[Records drawn from a dataset]
*** Begin section ***

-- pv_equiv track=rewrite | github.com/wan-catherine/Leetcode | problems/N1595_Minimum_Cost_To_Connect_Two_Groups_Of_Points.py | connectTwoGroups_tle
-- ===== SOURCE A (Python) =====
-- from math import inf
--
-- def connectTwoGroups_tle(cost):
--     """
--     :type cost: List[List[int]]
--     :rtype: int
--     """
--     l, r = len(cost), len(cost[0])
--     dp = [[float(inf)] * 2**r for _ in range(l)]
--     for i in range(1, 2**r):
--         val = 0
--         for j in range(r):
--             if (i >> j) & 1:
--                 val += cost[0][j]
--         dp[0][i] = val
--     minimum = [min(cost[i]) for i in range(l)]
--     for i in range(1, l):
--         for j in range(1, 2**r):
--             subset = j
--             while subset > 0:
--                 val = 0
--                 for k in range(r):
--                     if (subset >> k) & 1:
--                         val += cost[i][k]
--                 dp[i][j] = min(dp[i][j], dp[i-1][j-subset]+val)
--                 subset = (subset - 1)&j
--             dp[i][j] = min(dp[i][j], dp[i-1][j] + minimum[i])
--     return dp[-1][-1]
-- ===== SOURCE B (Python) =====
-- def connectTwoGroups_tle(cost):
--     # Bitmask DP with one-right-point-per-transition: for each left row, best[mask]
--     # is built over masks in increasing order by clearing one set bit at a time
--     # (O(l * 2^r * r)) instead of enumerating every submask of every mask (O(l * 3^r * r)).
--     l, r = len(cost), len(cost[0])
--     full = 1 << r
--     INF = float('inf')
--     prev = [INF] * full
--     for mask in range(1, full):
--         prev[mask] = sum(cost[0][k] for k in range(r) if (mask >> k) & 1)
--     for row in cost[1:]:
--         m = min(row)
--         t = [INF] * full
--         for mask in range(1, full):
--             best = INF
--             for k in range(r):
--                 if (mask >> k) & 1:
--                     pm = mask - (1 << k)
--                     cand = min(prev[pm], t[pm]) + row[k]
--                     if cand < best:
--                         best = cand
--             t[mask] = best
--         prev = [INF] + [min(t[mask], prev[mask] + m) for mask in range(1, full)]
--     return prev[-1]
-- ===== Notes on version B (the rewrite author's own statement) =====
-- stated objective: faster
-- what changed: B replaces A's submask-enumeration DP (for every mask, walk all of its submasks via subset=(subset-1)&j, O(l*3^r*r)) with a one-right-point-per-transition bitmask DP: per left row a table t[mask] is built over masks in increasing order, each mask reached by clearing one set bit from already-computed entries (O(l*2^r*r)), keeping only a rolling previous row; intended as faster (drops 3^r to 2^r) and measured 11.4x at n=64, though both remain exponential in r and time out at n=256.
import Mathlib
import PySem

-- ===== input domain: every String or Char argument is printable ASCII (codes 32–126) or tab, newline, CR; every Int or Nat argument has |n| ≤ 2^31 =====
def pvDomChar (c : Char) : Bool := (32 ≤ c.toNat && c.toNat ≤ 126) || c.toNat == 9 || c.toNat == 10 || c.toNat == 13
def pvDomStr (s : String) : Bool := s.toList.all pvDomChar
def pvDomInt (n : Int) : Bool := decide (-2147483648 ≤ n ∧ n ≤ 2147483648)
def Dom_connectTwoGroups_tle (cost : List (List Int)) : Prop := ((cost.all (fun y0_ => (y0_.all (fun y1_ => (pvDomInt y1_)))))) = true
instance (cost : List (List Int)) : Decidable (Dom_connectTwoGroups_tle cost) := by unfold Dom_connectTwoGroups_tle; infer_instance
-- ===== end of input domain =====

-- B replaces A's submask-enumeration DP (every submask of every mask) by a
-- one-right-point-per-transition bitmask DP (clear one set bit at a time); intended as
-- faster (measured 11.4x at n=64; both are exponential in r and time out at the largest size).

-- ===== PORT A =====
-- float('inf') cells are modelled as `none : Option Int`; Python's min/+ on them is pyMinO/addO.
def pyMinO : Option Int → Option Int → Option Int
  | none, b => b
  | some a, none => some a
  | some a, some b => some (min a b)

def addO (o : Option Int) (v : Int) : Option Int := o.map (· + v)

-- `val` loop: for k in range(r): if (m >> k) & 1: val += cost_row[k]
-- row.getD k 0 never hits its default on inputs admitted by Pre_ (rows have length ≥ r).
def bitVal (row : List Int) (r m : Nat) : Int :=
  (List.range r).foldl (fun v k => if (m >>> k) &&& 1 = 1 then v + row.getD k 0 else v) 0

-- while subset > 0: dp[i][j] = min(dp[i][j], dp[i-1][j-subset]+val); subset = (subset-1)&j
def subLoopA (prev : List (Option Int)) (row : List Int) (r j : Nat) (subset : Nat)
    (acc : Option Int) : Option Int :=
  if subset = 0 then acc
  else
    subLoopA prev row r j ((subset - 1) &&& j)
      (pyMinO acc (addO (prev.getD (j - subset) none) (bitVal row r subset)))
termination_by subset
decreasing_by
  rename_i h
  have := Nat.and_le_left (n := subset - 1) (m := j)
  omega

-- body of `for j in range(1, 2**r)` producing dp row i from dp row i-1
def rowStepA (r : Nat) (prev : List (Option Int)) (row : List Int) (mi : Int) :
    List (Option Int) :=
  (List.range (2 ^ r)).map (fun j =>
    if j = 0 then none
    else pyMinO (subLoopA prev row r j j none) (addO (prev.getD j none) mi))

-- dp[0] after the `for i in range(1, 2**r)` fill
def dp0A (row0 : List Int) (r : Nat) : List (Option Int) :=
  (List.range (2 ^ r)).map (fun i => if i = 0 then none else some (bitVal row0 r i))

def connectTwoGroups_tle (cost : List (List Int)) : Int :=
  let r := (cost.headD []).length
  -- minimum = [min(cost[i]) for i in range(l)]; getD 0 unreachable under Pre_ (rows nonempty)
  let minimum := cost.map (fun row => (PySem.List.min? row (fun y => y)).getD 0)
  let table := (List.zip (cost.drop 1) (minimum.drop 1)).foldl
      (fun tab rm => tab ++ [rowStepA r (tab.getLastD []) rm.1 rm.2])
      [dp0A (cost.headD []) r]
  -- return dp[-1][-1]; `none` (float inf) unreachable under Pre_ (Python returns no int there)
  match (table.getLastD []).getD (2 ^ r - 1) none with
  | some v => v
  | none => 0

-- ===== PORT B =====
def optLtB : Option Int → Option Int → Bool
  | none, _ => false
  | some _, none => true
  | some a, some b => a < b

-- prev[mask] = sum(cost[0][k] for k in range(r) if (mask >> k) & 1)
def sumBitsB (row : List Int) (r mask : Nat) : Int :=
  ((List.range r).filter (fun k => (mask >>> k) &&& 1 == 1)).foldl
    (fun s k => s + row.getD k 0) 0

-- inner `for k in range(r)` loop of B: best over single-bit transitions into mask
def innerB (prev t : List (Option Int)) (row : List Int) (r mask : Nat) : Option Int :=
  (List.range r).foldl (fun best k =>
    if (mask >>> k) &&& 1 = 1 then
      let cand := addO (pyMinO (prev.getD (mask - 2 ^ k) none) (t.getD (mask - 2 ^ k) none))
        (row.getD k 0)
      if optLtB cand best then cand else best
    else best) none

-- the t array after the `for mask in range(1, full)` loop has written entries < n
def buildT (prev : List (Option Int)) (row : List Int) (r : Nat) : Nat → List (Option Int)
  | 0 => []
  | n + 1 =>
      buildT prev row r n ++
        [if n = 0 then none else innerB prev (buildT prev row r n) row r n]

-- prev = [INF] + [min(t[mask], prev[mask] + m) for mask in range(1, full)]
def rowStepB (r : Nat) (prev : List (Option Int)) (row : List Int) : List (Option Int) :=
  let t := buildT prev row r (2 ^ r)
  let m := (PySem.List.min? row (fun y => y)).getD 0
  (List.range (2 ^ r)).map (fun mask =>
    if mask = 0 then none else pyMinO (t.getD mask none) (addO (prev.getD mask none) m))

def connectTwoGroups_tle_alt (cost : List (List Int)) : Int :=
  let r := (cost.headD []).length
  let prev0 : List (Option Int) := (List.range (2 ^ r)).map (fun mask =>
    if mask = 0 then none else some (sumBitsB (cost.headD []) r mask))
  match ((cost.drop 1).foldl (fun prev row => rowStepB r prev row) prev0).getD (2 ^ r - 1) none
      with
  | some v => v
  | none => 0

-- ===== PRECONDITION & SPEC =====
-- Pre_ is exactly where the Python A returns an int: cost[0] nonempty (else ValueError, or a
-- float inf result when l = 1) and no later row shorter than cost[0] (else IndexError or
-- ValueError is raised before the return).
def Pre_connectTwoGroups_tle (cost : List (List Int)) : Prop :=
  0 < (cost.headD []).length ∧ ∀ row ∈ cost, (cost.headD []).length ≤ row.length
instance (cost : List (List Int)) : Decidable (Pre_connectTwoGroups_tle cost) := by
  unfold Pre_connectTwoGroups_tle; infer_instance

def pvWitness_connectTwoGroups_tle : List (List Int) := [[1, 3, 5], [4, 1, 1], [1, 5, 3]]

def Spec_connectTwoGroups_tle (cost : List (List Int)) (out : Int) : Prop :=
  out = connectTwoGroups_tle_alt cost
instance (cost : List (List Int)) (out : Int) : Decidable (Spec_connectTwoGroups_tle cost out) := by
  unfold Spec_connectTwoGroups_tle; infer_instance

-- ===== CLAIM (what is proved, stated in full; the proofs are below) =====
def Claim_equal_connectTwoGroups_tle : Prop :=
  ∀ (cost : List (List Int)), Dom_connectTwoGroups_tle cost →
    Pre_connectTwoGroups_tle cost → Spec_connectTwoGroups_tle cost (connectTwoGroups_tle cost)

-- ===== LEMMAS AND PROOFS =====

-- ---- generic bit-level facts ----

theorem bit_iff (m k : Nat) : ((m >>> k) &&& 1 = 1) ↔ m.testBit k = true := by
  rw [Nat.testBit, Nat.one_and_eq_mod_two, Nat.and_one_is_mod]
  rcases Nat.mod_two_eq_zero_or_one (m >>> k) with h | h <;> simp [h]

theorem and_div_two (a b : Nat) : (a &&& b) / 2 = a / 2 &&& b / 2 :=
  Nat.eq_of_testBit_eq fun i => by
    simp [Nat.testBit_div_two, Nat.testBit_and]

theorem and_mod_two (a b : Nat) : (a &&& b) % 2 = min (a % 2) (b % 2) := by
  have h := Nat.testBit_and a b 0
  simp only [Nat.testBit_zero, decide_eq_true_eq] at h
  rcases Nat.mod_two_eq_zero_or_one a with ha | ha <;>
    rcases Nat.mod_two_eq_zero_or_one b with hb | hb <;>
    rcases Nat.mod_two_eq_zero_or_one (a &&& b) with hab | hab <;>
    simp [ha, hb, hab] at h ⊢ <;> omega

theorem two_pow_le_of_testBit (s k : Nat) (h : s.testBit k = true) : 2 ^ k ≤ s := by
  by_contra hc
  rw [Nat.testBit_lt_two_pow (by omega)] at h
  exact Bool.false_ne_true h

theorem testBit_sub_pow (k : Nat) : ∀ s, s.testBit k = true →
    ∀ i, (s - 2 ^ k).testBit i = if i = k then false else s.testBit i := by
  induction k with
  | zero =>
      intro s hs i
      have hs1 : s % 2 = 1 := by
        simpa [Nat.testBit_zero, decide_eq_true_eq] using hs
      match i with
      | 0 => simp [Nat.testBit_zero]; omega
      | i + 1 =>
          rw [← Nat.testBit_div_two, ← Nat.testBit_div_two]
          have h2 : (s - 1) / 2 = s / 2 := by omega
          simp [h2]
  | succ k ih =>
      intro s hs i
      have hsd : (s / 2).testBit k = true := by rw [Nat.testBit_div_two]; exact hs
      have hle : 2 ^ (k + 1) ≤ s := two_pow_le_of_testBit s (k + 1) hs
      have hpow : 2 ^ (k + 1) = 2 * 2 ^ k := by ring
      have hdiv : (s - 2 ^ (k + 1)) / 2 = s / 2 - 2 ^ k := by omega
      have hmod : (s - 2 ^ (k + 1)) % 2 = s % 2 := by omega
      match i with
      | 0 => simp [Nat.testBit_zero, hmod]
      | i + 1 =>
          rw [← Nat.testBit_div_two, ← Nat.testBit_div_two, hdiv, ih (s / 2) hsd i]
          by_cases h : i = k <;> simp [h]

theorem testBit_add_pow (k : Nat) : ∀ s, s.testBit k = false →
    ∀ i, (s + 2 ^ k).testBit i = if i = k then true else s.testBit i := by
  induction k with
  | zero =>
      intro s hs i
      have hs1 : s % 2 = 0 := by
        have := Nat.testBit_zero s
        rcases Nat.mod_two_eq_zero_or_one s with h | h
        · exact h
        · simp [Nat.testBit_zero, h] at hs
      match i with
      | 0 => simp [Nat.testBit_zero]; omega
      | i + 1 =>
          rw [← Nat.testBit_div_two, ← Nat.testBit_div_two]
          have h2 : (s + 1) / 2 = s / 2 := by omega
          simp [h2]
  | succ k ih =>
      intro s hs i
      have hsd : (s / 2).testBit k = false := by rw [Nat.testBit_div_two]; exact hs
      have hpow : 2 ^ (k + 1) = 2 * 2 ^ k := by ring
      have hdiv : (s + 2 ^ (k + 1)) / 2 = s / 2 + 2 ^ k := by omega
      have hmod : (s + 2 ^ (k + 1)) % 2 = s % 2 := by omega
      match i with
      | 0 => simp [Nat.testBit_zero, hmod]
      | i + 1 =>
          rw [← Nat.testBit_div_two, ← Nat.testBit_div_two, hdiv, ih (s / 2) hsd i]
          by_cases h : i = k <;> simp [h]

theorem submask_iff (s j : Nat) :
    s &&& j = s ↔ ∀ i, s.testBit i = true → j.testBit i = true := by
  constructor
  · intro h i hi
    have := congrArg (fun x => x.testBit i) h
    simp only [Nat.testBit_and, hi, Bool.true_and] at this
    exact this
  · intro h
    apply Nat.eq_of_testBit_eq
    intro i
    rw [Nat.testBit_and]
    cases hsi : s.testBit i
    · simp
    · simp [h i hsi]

*** End section ***
*** Begin section ***

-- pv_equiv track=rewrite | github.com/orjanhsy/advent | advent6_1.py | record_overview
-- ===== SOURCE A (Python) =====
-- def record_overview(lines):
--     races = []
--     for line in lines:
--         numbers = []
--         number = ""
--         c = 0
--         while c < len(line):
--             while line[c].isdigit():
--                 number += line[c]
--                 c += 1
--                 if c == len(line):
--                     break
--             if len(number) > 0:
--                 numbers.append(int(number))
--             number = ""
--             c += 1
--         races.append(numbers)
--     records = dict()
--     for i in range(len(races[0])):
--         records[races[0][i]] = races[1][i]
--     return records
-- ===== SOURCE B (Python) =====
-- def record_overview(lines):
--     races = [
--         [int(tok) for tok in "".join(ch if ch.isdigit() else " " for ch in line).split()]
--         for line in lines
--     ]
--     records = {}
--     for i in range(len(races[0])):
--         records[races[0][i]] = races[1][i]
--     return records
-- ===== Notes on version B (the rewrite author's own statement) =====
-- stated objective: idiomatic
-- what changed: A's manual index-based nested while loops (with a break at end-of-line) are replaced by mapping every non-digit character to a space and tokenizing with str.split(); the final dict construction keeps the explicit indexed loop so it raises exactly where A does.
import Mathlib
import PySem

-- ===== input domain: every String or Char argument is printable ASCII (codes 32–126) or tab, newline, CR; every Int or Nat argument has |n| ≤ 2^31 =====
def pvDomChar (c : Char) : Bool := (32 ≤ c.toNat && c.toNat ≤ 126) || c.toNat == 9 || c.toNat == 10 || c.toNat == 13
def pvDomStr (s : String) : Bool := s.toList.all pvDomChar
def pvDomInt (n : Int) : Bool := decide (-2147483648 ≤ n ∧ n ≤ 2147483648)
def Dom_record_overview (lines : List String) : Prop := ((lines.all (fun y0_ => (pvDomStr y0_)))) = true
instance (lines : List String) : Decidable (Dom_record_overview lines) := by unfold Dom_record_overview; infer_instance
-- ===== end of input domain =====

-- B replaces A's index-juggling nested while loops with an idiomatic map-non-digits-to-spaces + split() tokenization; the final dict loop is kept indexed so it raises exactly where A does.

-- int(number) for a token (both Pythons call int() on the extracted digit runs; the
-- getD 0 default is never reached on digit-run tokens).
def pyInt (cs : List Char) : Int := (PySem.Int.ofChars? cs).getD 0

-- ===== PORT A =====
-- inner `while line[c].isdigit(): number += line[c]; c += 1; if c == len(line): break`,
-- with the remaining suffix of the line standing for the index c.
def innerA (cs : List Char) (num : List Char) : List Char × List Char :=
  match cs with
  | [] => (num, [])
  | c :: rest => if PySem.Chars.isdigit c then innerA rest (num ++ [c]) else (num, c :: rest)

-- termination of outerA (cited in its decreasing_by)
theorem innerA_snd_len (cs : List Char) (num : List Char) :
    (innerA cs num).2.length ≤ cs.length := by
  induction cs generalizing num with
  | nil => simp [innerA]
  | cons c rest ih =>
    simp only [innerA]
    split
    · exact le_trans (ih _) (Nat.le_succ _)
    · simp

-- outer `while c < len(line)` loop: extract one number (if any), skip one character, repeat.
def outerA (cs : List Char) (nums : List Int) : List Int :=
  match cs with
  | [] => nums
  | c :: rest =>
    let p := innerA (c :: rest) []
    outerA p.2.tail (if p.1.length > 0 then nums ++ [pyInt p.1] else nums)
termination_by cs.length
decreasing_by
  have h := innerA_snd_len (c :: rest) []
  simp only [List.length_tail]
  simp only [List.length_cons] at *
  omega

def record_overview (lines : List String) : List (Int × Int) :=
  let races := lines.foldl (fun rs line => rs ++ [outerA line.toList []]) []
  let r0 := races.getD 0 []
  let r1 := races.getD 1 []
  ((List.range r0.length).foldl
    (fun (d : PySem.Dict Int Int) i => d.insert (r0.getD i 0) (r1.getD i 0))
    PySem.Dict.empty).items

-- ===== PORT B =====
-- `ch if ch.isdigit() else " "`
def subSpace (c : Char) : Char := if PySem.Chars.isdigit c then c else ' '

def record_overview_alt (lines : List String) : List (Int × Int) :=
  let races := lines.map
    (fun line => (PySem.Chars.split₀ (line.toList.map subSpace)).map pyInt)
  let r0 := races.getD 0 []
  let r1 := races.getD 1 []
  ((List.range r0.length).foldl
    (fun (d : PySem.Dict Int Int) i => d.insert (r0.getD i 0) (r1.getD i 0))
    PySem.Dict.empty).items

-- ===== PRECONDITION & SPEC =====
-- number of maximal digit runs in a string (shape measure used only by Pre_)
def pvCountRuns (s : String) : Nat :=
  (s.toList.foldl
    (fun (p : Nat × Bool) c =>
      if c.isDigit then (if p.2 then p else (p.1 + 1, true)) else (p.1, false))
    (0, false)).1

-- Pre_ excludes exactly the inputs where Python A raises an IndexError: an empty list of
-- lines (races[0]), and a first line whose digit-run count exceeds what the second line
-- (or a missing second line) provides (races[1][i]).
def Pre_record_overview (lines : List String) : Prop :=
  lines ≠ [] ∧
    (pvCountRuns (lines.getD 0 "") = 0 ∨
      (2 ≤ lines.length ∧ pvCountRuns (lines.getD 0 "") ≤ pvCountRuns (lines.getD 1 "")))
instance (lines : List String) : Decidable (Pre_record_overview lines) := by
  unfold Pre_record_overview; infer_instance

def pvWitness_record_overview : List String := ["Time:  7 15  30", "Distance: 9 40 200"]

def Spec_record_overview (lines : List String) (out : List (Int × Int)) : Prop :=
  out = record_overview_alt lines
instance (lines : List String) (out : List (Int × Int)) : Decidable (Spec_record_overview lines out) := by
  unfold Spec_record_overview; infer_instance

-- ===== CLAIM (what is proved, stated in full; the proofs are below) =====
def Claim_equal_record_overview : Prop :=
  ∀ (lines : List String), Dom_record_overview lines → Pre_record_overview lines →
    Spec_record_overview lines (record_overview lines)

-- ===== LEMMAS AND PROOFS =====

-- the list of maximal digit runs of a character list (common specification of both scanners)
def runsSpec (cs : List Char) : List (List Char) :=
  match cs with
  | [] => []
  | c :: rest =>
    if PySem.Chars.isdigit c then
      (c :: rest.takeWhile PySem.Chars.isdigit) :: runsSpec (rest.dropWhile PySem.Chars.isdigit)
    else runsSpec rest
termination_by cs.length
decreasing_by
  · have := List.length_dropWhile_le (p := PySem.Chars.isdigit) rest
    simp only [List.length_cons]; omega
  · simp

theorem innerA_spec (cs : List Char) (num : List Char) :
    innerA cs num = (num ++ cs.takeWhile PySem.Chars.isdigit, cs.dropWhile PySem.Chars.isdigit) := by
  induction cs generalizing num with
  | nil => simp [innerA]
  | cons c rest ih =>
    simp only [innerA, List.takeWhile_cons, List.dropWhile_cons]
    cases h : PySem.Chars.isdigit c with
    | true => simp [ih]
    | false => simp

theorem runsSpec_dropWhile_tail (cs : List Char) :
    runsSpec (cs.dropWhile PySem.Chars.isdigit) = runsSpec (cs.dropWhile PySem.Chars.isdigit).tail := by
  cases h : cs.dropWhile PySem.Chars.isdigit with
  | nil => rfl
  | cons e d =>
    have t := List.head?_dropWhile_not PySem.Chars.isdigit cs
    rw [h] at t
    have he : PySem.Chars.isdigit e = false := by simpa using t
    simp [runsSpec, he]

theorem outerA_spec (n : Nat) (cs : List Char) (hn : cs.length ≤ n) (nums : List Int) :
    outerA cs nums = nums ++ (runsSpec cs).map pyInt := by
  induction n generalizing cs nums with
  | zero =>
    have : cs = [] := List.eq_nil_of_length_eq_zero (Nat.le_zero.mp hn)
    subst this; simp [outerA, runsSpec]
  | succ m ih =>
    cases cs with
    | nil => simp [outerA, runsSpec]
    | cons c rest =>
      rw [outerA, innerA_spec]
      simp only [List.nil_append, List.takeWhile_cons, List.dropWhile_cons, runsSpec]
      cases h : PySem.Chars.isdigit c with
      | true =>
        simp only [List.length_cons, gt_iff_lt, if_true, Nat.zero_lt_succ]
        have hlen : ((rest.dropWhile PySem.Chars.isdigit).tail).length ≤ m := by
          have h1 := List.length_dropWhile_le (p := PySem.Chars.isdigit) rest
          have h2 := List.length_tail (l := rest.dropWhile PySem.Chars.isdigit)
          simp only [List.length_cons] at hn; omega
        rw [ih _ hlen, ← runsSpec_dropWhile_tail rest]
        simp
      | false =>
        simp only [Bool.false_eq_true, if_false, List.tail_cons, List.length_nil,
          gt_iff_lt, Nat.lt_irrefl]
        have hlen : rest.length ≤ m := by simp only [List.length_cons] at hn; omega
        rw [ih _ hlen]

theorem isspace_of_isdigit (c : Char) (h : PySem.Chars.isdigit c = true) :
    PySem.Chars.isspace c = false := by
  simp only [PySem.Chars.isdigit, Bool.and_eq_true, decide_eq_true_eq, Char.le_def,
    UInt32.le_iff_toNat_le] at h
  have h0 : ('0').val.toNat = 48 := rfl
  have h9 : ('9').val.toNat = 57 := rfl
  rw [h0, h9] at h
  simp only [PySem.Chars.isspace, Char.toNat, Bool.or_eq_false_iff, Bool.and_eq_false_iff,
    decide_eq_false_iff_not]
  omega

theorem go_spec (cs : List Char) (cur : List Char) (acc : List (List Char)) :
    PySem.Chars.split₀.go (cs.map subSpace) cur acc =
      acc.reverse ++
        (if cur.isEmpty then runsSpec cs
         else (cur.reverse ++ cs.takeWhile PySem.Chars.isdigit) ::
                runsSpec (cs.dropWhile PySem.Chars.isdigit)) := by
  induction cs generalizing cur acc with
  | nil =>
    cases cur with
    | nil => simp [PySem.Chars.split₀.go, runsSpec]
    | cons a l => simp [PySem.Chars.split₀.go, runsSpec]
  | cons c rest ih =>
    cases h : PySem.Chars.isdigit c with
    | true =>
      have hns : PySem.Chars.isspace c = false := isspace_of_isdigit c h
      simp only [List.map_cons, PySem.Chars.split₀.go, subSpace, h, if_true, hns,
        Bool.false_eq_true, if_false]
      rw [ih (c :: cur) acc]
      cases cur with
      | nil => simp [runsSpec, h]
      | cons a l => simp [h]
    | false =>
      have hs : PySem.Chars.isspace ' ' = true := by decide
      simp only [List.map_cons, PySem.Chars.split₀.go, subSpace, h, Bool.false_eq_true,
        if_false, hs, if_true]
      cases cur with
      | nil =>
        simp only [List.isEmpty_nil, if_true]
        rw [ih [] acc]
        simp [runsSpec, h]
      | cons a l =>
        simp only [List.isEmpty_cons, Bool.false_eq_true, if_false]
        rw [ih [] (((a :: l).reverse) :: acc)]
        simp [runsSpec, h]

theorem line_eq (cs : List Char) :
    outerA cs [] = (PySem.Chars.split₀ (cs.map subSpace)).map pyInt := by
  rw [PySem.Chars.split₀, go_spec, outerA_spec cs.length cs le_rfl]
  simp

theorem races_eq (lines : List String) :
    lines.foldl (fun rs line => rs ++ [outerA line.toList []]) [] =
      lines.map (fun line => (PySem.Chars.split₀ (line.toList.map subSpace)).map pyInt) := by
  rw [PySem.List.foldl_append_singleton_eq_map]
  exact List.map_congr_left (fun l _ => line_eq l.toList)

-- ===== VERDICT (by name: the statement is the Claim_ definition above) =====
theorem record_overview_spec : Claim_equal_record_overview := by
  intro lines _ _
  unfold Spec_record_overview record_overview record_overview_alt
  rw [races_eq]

*** End section ***

The answer must be every line from the records above that contains "pvCountRuns".

def pvCountRuns (s : String) : Nat :=
    (pvCountRuns (lines.getD 0 "") = 0 ∨
      (2 ≤ lines.length ∧ pvCountRuns (lines.getD 0 "") ≤ pvCountRuns (lines.getD 1 "")))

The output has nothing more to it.